» PROMPT:
A bare count is the expected answer, namely the number of lines in the records that have the word "else".

[Saved data entries]
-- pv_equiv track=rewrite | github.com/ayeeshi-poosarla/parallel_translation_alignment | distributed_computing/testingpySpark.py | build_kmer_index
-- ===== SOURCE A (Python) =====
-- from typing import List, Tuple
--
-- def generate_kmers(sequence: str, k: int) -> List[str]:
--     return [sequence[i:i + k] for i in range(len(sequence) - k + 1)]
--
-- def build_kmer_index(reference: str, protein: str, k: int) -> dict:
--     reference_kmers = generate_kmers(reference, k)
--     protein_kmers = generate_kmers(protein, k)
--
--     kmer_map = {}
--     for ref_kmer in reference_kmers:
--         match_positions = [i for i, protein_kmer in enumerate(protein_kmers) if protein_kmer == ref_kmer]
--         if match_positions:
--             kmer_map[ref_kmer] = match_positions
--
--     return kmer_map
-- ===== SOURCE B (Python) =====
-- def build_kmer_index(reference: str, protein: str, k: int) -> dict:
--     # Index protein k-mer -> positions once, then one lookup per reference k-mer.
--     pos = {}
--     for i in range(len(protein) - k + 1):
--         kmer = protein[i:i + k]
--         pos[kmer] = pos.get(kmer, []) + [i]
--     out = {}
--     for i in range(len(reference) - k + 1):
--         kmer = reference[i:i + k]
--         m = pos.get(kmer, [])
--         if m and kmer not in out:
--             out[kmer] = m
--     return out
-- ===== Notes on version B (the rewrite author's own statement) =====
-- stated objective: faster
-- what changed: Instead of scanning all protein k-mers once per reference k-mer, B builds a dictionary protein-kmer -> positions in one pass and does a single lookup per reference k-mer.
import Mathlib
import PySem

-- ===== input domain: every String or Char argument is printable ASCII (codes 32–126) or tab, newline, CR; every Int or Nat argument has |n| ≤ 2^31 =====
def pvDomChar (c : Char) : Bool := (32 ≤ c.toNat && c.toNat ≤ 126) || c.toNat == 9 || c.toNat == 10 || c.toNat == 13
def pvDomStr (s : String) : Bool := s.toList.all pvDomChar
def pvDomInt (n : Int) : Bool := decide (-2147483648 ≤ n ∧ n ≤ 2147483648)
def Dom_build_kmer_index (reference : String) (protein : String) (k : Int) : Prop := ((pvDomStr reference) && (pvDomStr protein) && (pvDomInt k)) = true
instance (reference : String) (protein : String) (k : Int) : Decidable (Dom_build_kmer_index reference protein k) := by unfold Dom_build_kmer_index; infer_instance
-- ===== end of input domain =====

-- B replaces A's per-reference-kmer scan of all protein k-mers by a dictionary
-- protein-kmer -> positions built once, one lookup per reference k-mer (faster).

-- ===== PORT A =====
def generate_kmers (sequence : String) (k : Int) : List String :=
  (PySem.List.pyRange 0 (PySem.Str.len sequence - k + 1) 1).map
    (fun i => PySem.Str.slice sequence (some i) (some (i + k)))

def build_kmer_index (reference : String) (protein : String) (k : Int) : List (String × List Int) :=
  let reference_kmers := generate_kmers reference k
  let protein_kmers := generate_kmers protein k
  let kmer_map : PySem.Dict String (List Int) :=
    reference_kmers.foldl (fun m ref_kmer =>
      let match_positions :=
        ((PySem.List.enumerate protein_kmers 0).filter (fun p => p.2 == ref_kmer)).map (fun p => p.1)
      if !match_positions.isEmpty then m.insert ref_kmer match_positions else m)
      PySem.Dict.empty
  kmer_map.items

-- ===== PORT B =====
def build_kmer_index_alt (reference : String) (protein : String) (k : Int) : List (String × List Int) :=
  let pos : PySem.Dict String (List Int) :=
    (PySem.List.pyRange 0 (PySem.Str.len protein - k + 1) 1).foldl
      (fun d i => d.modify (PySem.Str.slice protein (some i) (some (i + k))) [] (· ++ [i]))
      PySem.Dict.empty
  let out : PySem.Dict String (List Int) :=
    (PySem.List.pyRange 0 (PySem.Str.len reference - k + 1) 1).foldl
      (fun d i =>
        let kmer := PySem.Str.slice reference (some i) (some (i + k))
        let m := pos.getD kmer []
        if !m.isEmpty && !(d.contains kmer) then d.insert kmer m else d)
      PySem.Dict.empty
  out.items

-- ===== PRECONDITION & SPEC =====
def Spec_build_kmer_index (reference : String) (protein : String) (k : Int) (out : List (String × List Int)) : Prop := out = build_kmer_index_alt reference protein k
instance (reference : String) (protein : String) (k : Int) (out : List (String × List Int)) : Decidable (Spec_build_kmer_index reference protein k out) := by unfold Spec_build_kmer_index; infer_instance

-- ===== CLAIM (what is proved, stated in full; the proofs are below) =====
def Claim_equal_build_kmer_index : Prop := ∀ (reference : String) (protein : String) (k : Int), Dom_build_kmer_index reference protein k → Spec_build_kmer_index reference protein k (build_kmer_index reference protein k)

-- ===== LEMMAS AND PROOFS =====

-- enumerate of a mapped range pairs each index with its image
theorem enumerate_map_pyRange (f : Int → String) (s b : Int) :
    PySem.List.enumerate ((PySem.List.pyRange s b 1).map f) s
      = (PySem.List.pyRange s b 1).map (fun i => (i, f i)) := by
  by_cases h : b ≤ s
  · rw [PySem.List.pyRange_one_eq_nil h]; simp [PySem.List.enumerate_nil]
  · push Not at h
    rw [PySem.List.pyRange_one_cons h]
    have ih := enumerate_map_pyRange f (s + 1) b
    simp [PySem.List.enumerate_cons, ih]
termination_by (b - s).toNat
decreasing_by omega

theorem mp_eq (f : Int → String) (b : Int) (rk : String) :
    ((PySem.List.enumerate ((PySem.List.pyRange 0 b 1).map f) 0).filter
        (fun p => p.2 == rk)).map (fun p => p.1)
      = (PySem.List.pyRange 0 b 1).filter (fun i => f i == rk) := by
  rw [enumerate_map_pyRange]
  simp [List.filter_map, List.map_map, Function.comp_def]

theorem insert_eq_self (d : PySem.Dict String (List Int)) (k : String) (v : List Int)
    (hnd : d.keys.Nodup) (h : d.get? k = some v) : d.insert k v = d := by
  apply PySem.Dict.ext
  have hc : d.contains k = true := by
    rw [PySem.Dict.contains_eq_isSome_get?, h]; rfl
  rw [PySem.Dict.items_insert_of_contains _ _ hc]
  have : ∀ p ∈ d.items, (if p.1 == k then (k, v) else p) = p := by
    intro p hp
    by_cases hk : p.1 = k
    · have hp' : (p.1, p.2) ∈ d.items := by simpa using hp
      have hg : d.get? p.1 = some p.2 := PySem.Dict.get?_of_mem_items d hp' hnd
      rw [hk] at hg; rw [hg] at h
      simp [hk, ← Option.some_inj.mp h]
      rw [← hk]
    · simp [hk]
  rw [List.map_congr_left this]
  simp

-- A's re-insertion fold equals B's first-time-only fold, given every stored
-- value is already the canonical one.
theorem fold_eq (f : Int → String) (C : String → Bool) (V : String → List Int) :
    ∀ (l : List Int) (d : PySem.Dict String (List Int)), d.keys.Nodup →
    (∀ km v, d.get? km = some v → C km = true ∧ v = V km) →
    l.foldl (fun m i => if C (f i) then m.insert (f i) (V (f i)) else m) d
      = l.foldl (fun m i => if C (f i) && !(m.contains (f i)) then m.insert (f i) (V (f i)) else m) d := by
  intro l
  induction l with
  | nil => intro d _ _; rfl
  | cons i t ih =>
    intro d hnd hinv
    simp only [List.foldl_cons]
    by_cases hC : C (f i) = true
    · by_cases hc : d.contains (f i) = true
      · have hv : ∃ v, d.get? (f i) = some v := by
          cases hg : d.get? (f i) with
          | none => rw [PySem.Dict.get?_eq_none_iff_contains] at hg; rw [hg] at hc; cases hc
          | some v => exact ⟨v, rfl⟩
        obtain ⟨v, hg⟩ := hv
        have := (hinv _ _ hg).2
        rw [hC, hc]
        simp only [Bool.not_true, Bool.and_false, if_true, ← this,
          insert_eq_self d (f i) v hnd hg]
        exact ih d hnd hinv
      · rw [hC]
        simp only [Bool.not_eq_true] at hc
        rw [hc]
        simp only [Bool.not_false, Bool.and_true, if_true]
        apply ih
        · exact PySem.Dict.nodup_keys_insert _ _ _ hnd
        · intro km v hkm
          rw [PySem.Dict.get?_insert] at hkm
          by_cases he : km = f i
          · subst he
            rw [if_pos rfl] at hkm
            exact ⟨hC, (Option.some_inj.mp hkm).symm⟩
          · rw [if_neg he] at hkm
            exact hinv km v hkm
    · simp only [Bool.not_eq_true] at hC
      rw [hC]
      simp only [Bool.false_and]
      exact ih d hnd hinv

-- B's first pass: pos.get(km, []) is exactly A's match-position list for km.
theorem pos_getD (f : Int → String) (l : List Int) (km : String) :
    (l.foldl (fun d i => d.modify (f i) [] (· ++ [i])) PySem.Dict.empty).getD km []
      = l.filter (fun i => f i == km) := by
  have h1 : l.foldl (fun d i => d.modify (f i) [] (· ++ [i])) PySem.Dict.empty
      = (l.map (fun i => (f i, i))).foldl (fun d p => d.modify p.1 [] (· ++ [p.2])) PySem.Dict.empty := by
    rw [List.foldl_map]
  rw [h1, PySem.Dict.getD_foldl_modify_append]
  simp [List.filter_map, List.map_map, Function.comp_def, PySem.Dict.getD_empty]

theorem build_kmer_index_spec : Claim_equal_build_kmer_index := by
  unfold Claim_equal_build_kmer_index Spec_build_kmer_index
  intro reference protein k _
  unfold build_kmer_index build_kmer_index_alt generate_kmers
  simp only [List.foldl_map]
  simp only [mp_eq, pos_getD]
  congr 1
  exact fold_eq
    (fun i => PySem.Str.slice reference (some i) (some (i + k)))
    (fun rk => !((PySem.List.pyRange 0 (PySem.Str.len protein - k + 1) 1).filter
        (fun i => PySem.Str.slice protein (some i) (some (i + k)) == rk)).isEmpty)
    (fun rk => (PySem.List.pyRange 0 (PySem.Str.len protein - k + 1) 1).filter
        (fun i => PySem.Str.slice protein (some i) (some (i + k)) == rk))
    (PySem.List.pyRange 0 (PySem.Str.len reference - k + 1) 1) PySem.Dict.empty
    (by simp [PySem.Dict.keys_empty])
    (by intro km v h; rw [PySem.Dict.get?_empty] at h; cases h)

» TASK SOLUTION:
5